You know the feeling.
The decorations are still up, but the magic has left the building.
There’s wrapping paper in the trash, leftovers in the fridge, and a vague sense that something ended… even if nothing technically went wrong.
Congratulations. You have a Christmas emotional hangover.
Totally normal. Mildly confusing. Not a personal failure.
Here are a few gentle things that help.
1. Don’t rush the cleanup (emotionally or literally)
You don’t have to pack away everything at once.
Let the tree linger. Leave the lights on one more night. Eat the cookies for breakfast.
The season doesn’t end because the calendar says so.
2. Expect the dip
Holidays are loud.
The week after is quiet.
That contrast can feel like something’s missing — when really, your nervous system is just recalibrating. Nothing needs fixing. This is the exhale.

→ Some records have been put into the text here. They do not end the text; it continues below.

-- pv_equiv track=rewrite | github.com/tushartushar/designite_util | model.py | common_substring_from_start
-- ===== SOURCE A (Python) =====
-- def common_substring_from_start(str_a, str_b):
--     """ returns the longest common substring from the beginning of str_a and str_b """
--
--     def _iter():
--         for a, b in zip(str_a, str_b):
--             if a == b:
--                 yield a
--                 if a == ':' or b == ':':
--                     return
--             else:
--                 return
--
--     return ''.join(_iter())
-- ===== SOURCE B (Python) =====
-- def common_substring_from_start(str_a, str_b):
--     """ returns the longest common substring from the beginning of str_a and str_b """
--     prefix = []
--     for a, b in zip(str_a, str_b):
--         if a != b:
--             break
--         prefix.append(a)
--     head, sep, _ = ''.join(prefix).partition(':')
--     return head + sep
-- ===== Notes on version B (the rewrite author's own statement) =====
-- stated objective: alternative
-- what changed: A's single fused scan that early-exits at a mismatch or inclusively at ':' is replaced by two separate passes: first compute the plain longest common prefix (ignoring colons), then truncate it inclusively at its first ':' via str.partition.
import Mathlib
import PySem

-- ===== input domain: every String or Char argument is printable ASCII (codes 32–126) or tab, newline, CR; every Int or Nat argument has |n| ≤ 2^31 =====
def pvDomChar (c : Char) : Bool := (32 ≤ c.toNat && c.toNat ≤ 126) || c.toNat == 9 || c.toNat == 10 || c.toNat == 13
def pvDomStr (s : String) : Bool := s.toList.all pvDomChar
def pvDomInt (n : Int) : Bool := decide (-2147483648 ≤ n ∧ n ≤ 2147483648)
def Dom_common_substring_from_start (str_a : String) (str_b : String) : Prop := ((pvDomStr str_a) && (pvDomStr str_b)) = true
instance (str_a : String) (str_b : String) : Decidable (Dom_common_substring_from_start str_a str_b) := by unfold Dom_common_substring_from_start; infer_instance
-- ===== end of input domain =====

-- B replaces A's single fused scan (early exit at mismatch or inclusively at ':') by two passes:
-- plain longest common prefix first, then inclusive truncation at the first ':' (partition). Objective: alternative.

-- ===== PORT A =====
-- A's generator _iter over zip(str_a, str_b): yield matching chars, stop after yielding a ':'
def pvAIter : List Char → List Char → List Char
  | a :: as, b :: bs =>
      if a = b then
        if a = ':' ∨ b = ':' then [a] else a :: pvAIter as bs
      else []
  | _, _ => []

def common_substring_from_start (str_a : String) (str_b : String) : String :=
  String.mk (pvAIter str_a.toList str_b.toList)

-- ===== PORT B =====
-- pass 1: plain longest common prefix of the zipped chars (break at first mismatch)
def pvLcp : List Char → List Char → List Char
  | a :: as, b :: bs => if a ≠ b then [] else a :: pvLcp as bs
  | _, _ => []

-- pass 2: head + sep of partition(':') — everything up to and including the first ':'
def pvCutColon : List Char → List Char
  | [] => []
  | c :: cs => if c = ':' then [':'] else c :: pvCutColon cs

def common_substring_from_start_alt (str_a : String) (str_b : String) : String :=
  String.mk (pvCutColon (pvLcp str_a.toList str_b.toList))

-- ===== PRECONDITION & SPEC =====
def Spec_common_substring_from_start (str_a : String) (str_b : String) (out : String) : Prop := out = common_substring_from_start_alt str_a str_b
instance (str_a : String) (str_b : String) (out : String) : Decidable (Spec_common_substring_from_start str_a str_b out) := by unfold Spec_common_substring_from_start; infer_instance

-- ===== CLAIM (what is proved, stated in full; the proofs are below) =====
def Claim_equal_common_substring_from_start : Prop := ∀ (str_a : String) (str_b : String), Dom_common_substring_from_start str_a str_b → Spec_common_substring_from_start str_a str_b (common_substring_from_start str_a str_b)

-- ===== LEMMAS AND PROOFS =====
theorem pvAIter_eq_cut_lcp (as : List Char) (bs : List Char) :
    pvAIter as bs = pvCutColon (pvLcp as bs) := by
  induction as generalizing bs with
  | nil => cases bs <;> simp [pvAIter, pvLcp, pvCutColon]
  | cons a as ih =>
      cases bs with
      | nil => simp [pvAIter, pvLcp, pvCutColon]
      | cons b bs =>
          by_cases hab : a = b
          · subst hab
            by_cases hc : a = ':'
            · simp [pvAIter, pvLcp, pvCutColon, hc]
            · simp [pvAIter, pvLcp, pvCutColon, hc, ih]
          · simp [pvAIter, pvLcp, pvCutColon, hab]

-- ===== VERDICT (by name: the statement is the Claim_ definition above) =====
theorem common_substring_from_start_spec : Claim_equal_common_substring_from_start := by
  intro str_a str_b _
  unfold Spec_common_substring_from_start common_substring_from_start common_substring_from_start_alt
  rw [pvAIter_eq_cut_lcp]
-- pv_equiv track=rewrite | github.com/o9nn/nanechopy | reservoirpy/pytorch/autognosis/a000081.py | _compute_a000081
-- ===== SOURCE A (Python) =====
-- A000081_SEQUENCE = [
--     0,      # a(0) = 0 (placeholder for 0-indexing)
--     1,      # a(1) = 1
--     1,      # a(2) = 1
--     2,      # a(3) = 2
--     4,      # a(4) = 4
--     9,      # a(5) = 9
--     20,     # a(6) = 20
--     48,     # a(7) = 48
--     115,    # a(8) = 115
--     286,    # a(9) = 286
--     719,    # a(10) = 719
--     1842,   # a(11) = 1842
--     4766,   # a(12) = 4766
--     12486,  # a(13) = 12486
--     32973,  # a(14) = 32973
--     87811,  # a(15) = 87811
--     235381, # a(16) = 235381
--     634847, # a(17) = 634847
--     1721159,# a(18) = 1721159
--     4688676,# a(19) = 4688676
--     12826228,# a(20) = 12826228
-- ]
--
-- def _compute_a000081(n: int) -> int:
--     """Compute A000081(n) using the recurrence relation.
--
--     Uses the Euler transform recurrence:
--     a(n) = (1/n) * sum_{k=1}^{n-1} (sum_{d|k} d * a(d)) * a(n-k)
--     """
--     if n < len(A000081_SEQUENCE):
--         return A000081_SEQUENCE[n]
--
--     # Extend sequence
--     a = list(A000081_SEQUENCE)
--     while len(a) <= n:
--         m = len(a)
--         # Compute sum over divisors
--         total = 0
--         for k in range(1, m):
--             divisor_sum = sum(d * a[d] for d in range(1, k + 1) if k % d == 0)
--             total += divisor_sum * a[m - k]
--         a.append(total // m)
--
--     return a[n]
-- ===== SOURCE B (Python) =====
-- A000081_SEQUENCE = [
--     0, 1, 1, 2, 4, 9, 20, 48, 115, 286, 719, 1842, 4766, 12486, 32973,
--     87811, 235381, 634847, 1721159, 4688676, 12826228,
-- ]
--
-- def _compute_a000081(n: int) -> int:
--     """Same sequence as A, but each divisor sum b[k] = sum_{d|k} d*a[d] is
--     computed once and cached, so extending costs O(n^2) instead of O(n^3)."""
--     if n < len(A000081_SEQUENCE):
--         return A000081_SEQUENCE[n]
--     a = list(A000081_SEQUENCE)
--     b = [0] * len(a)
--     for k in range(1, len(a)):
--         b[k] = sum(d * a[d] for d in range(1, k + 1) if k % d == 0)
--     for m in range(len(a), n + 1):
--         total = 0
--         for k in range(1, m):
--             total += b[k] * a[m - k]
--         a.append(total // m)
--         b.append(sum(d * a[d] for d in range(1, m + 1) if m % d == 0))
--     return a[n]
-- ===== Notes on version B (the rewrite author's own statement) =====
-- stated objective: faster
-- what changed: B precomputes and caches the divisor sums b[k] = sum_{d|k} d*a[d] (each computed exactly once, in a separate list grown alongside a) so each extension step is a single O(m) convolution, instead of A's recomputation of every divisor sum inside every outer step.
import Mathlib
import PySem

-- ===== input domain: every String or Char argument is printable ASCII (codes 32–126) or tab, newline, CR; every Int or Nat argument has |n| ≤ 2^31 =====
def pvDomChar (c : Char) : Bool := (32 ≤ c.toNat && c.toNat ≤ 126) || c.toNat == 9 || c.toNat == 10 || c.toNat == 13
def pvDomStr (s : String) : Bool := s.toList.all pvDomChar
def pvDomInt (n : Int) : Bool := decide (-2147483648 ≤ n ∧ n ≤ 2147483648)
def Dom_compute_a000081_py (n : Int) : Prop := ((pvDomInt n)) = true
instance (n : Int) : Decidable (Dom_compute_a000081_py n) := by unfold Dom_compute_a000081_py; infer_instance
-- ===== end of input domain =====

-- B caches each divisor sum b[k] = sum_{d|k} d*a[d] once instead of recomputing
-- it inside every outer step, so extending the table is one convolution per term.

-- ===== PORT A =====
-- module constant A000081_SEQUENCE

def pvSeqA : List Int :=
  [0, 1, 1, 2, 4, 9, 20, 48, 115, 286, 719, 1842, 4766, 12486, 32973,
   87811, 235381, 634847, 1721159, 4688676, 12826228]

-- divisor_sum = sum(d * a[d] for d in range(1, k + 1) if k % d == 0)
def pvDivSumA (a : List Int) (k : Int) : Int :=
  (PySem.List.pyRange 1 (k + 1) 1).foldl
    (fun s d => if PySem.Int.mod k d = 0 then s + d * PySem.List.pyGetD a d 0 else s) 0

-- one iteration of A's while-loop body: append total // m
def pvStepA (a : List Int) : List Int :=
  let m : Int := (a.length : Int)
  let total := (PySem.List.pyRange 1 m 1).foldl
    (fun t k => t + pvDivSumA a k * PySem.List.pyGetD a (m - k) 0) 0
  a ++ [PySem.Int.floordiv total m]

-- 'while len(a) <= n': fuel-bounded recursion; fuel n.toNat + 1 suffices since each step grows a
def pvWhileA (n : Int) : Nat → List Int → List Int
  | 0, a => a
  | fuel + 1, a => if (a.length : Int) ≤ n then pvWhileA n fuel (pvStepA a) else a

def compute_a000081_py (n : Int) : Int :=
  if n < (pvSeqA.length : Int) then PySem.List.pyGetD pvSeqA n 0
  else PySem.List.pyGetD (pvWhileA n (n.toNat + 1) pvSeqA) n 0

-- ===== PORT B =====
-- Source B's own copy of A000081_SEQUENCE
def pvSeqB : List Int :=
  [0, 1, 1, 2, 4, 9, 20, 48, 115, 286, 719, 1842, 4766, 12486, 32973,
   87811, 235381, 634847, 1721159, 4688676, 12826228]

-- sum(d * a[d] for d in range(1, m + 1) if m % d == 0)
def pvDivSumB (a : List Int) (m : Int) : Int :=
  (PySem.List.pyRange 1 (m + 1) 1).foldl
    (fun s d => if PySem.Int.mod m d = 0 then s + d * PySem.List.pyGetD a d 0 else s) 0

-- 'for k in range(1, len(a)): b[k] = ...' over b = [0] * len(a)
def pvInitB (a : List Int) : List Int :=
  (PySem.List.pyRange 1 (a.length : Int) 1).foldl
    (fun b k => PySem.List.pySetD b k (pvDivSumB a k)) (List.replicate a.length 0)

-- body of 'for m in range(len(a), n + 1)': convolve with the cached b, then extend a and b
def pvStepB (st : List Int × List Int) (m : Int) : List Int × List Int :=
  let total := (PySem.List.pyRange 1 m 1).foldl
    (fun t k => t + PySem.List.pyGetD st.2 k 0 * PySem.List.pyGetD st.1 (m - k) 0) 0
  let a' := st.1 ++ [PySem.Int.floordiv total m]
  (a', st.2 ++ [pvDivSumB a' m])

def compute_a000081_py_alt (n : Int) : Int :=
  if n < (pvSeqB.length : Int) then PySem.List.pyGetD pvSeqB n 0
  else
    let a := pvSeqB
    let b := pvInitB a
    let fin := (PySem.List.pyRange (a.length : Int) (n + 1) 1).foldl pvStepB (a, b)
    PySem.List.pyGetD fin.1 n 0


-- ===== PRECONDITION & SPEC =====
-- Pre_ excludes only n <= -22, where A raises IndexError (negative index past the
-- 21-entry table); B raises there too.
def Pre_compute_a000081_py (n : Int) : Prop := -21 <= n
instance (n : Int) : Decidable (Pre_compute_a000081_py n) := by unfold Pre_compute_a000081_py; infer_instance
def pvWitness_compute_a000081_py : Int := 5

def Spec_compute_a000081_py (n : Int) (out : Int) : Prop := out = compute_a000081_py_alt n
instance (n : Int) (out : Int) : Decidable (Spec_compute_a000081_py n out) := by unfold Spec_compute_a000081_py; infer_instance

-- ===== CLAIM (what is proved, stated in full; the proofs are below) =====
def Claim_equal_compute_a000081_py : Prop := ∀ (n : Int), Dom_compute_a000081_py n → Pre_compute_a000081_py n → Spec_compute_a000081_py n (compute_a000081_py n)

-- ===== LEMMAS AND PROOFS =====


-- divisor sums only read a[1..k], so they are stable under appends to a
theorem pvDivSumA_append (a t : List Int) (k : Int) (hk : k < (a.length : Int)) :
    pvDivSumA (a ++ t) k = pvDivSumA a k := by
  unfold pvDivSumA
  refine PySem.List.foldl_congr_mem _ _ _ _ (fun s d hd => ?_)
  rw [PySem.List.mem_pyRange_one] at hd
  rw [PySem.List.pyGetD_eq_getElem (a ++ t) 0 (by omega)
        (by rw [List.length_append]; push_cast; omega),
      PySem.List.pyGetD_eq_getElem a 0 (by omega) (by omega),
      List.getElem_append_left (by omega)]

-- the invariant B's loop maintains: b caches the divisor sums of the current a
def pvInv (a b : List Int) : Prop :=
  b.length = a.length ∧
  ∀ k : Nat, 1 ≤ k → k < a.length → b.getD k 0 = pvDivSumA a (k : Int)

theorem pvInitB_aux (a : List Int) (j : Nat) (hj : j ≤ a.length) :
    ((PySem.List.pyRange 1 (j : Int) 1).foldl
      (fun b k => PySem.List.pySetD b k (pvDivSumB a k)) (List.replicate a.length 0)).length
        = a.length ∧
    ∀ k : Nat, 1 ≤ k → k < a.length →
      ((PySem.List.pyRange 1 (j : Int) 1).foldl
        (fun b k => PySem.List.pySetD b k (pvDivSumB a k)) (List.replicate a.length 0)).getD k 0
      = if k < j then pvDivSumA a (k : Int) else 0 := by
  induction j with
  | zero =>
    rw [PySem.List.pyRange_one_eq_nil (by omega)]
    constructor
    · simp
    · intro k h1 h2
      rw [if_neg (by omega)]
      simp [List.getD_eq_getElem?_getD, h2]
  | succ j ih =>
    have ih' := ih (by omega)
    by_cases hj0 : j = 0
    · subst hj0
      rw [show ((1:Nat):Int) = 1 by norm_num, PySem.List.pyRange_one_eq_nil (by omega)]
      constructor
      · simp
      · intro k h1 h2
        rw [if_neg (by omega)]
        simp [List.getD_eq_getElem?_getD, h2]
    · rw [show ((j+1:Nat):Int) = (j:Int) + 1 by push_cast; ring,
          PySem.List.pyRange_one_succ_right (by omega), List.foldl_append]
      set B := (PySem.List.pyRange 1 (j : Int) 1).foldl
        (fun b k => PySem.List.pySetD b k (pvDivSumB a k)) (List.replicate a.length 0) with hB
      simp only [List.foldl_cons, List.foldl_nil]
      have hlen : B.length = a.length := ih'.1
      constructor
      · rw [PySem.List.length_pySetD, hlen]
      · intro k h1 h2
        have hset : PySem.List.pySetD B (j : Int) (pvDivSumB a (j:Int)) = B.set j (pvDivSumB a (j:Int)) :=
          PySem.List.pySetD_natCast B j _
        rw [hset]
        rcases eq_or_ne k j with rfl | hne
        · rw [List.getD_eq_getElem?_getD, List.getElem?_set_self (by omega)]
          simp only [Option.getD_some]
          have : pvDivSumB a (k:Int) = pvDivSumA a (k:Int) := rfl
          rw [if_pos (by omega)]
          exact this
        · rw [List.getD_eq_getElem?_getD, List.getElem?_set_ne (by omega)]
          rw [← List.getD_eq_getElem?_getD, ih'.2 k h1 h2]
          by_cases hk : k < j
          · rw [if_pos hk, if_pos (by omega)]
          · rw [if_neg hk, if_neg (by omega)]

theorem pvInitB_inv (a : List Int) : pvInv a (pvInitB a) := by
  have h := pvInitB_aux a a.length le_rfl
  unfold pvInv pvInitB
  refine ⟨h.1, fun k h1 h2 => ?_⟩
  rw [h.2 k h1 h2, if_pos h2]

theorem pvStepA_eq (a : List Int) :
    pvStepA a = a ++ [PySem.Int.floordiv ((PySem.List.pyRange 1 (a.length:Int) 1).foldl
      (fun t k => t + pvDivSumA a k * PySem.List.pyGetD a ((a.length:Int) - k) 0) 0) (a.length:Int)] := rfl

theorem pvStepB_eq (a b : List Int) (h : pvInv a b) :
    pvStepB (a, b) (a.length : Int) =
      (pvStepA a, b ++ [pvDivSumA (pvStepA a) (a.length : Int)]) := by
  obtain ⟨hlen, hent⟩ := h
  have htot : (PySem.List.pyRange 1 (a.length:Int) 1).foldl
      (fun t k => t + PySem.List.pyGetD b k 0 * PySem.List.pyGetD a ((a.length:Int) - k) 0) 0
    = (PySem.List.pyRange 1 (a.length:Int) 1).foldl
      (fun t k => t + pvDivSumA a k * PySem.List.pyGetD a ((a.length:Int) - k) 0) 0 := by
    refine PySem.List.foldl_congr_mem _ _ _ _ (fun t k hk => ?_)
    rw [PySem.List.mem_pyRange_one] at hk
    have hk' : k = ((k.toNat : Nat) : Int) := by omega
    rw [hk', PySem.List.pyGetD_natCast, hent k.toNat (by omega) (by omega)]
  have hrfl : pvStepB (a, b) (a.length : Int) =
      (a ++ [PySem.Int.floordiv ((PySem.List.pyRange 1 (a.length:Int) 1).foldl
        (fun t k => t + PySem.List.pyGetD b k 0 * PySem.List.pyGetD a ((a.length:Int) - k) 0) 0) (a.length:Int)],
       b ++ [pvDivSumB (a ++ [PySem.Int.floordiv ((PySem.List.pyRange 1 (a.length:Int) 1).foldl
        (fun t k => t + PySem.List.pyGetD b k 0 * PySem.List.pyGetD a ((a.length:Int) - k) 0) 0) (a.length:Int)])
        (a.length:Int)]) := rfl
  rw [hrfl, htot]
  rfl

theorem pvStepB_inv (a b : List Int) (h : pvInv a b) :
    pvInv (pvStepA a) (b ++ [pvDivSumA (pvStepA a) (a.length : Int)]) := by
  obtain ⟨hlen, hent⟩ := h
  set v := pvDivSumA (pvStepA a) (a.length : Int) with hv
  constructor
  · rw [pvStepA_eq]
    simp [hlen]
  · intro k h1 h2
    rw [pvStepA_eq] at h2
    simp only [List.length_append, List.length_cons, List.length_nil] at h2
    rcases lt_or_ge k a.length with hk | hk
    · rw [List.getD_append _ _ _ _ (by omega), hent k h1 hk, pvStepA_eq,
          pvDivSumA_append a _ (k:Int) (by omega)]
    · have hk' : k = a.length := by omega
      subst hk'
      rw [show a.length = b.length from hlen.symm, List.getD_eq_getElem?_getD,
          List.getElem?_concat_length, Option.getD_some, hv, hlen]

theorem pvLoop_eq (cnt : Nat) : ∀ (a b : List Int) (n : Int) (fuel : Nat),
    pvInv a b → (a.length : Int) + cnt = n + 1 → 1 ≤ a.length → cnt ≤ fuel →
    pvWhileA n fuel a = ((PySem.List.pyRange (a.length : Int) (n + 1) 1).foldl pvStepB (a, b)).1 := by
  induction cnt with
  | zero =>
    intro a b n fuel hinv hlen h1 hfuel
    rw [PySem.List.pyRange_one_eq_nil (by omega)]
    simp only [List.foldl_nil]
    cases fuel with
    | zero => rfl
    | succ f =>
      unfold pvWhileA
      rw [if_neg (by omega)]
  | succ cnt ih =>
    intro a b n fuel hinv hlen h1 hfuel
    cases fuel with
    | zero => omega
    | succ f =>
      unfold pvWhileA
      rw [if_pos (by push_cast at hlen ⊢; omega)]
      rw [PySem.List.pyRange_one_cons (by omega), List.foldl_cons]
      rw [pvStepB_eq a b hinv]
      have hlen' : ((pvStepA a).length : Int) = (a.length : Int) + 1 := by
        rw [pvStepA_eq]; simp
      rw [show (a.length : Int) + 1 = ((pvStepA a).length : Int) from hlen'.symm]
      exact ih (pvStepA a) _ n f (pvStepB_inv a b hinv) (by omega)
        (by omega) (by omega)


-- ===== VERDICT (by name: the statement is the Claim_ definition above) =====
theorem compute_a000081_py_spec : Claim_equal_compute_a000081_py := by
  intro n _ hpre
  unfold Spec_compute_a000081_py compute_a000081_py compute_a000081_py_alt
  have hBA : pvSeqB = pvSeqA := rfl
  rw [hBA]
  by_cases h : n < (pvSeqA.length : Int)
  · rw [if_pos h, if_pos h]
  · rw [if_neg h, if_neg h]
    have h21 : (pvSeqA.length : Int) = 21 := by norm_num [pvSeqA]
    rw [h21] at h
    have hloop := pvLoop_eq (n + 1 - 21).toNat pvSeqA (pvInitB pvSeqA) n (n.toNat + 1)
      (pvInitB_inv _) (by rw [h21]; omega) (by norm_num [pvSeqA]) (by omega)
    simp only []
    rw [hloop]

3. Do one small, grounding thing
Not a reset. Not a reinvention.
Just one small anchor:
- a walk
- a cozy meal
- rearranging a shelf
- putting fresh sheets on the bed
Tiny actions help your brain land back in your body.
4. Treat the New Year like a soft suggestion
January doesn’t need a manifesto.
You can think of it as:
- a gentle turn of the page
- a quiet “what next?”
- or simply… Tuesday with better PR
There’s time. No rush. No countdown clock ticking in your chest.
5. Remember: nothing is wrong
Feeling flat after something meaningful doesn’t mean you did it wrong.
It means you felt it.
That’s the whole point.
The Christmas emotional hangover passes — usually right around when the light changes, routines return, and something ordinary starts to feel good again.
Take the lights down when you’re ready.
Just a few things that help.
Save what works. Skip what doesn’t.
No resolutions were harmed in the making of this list.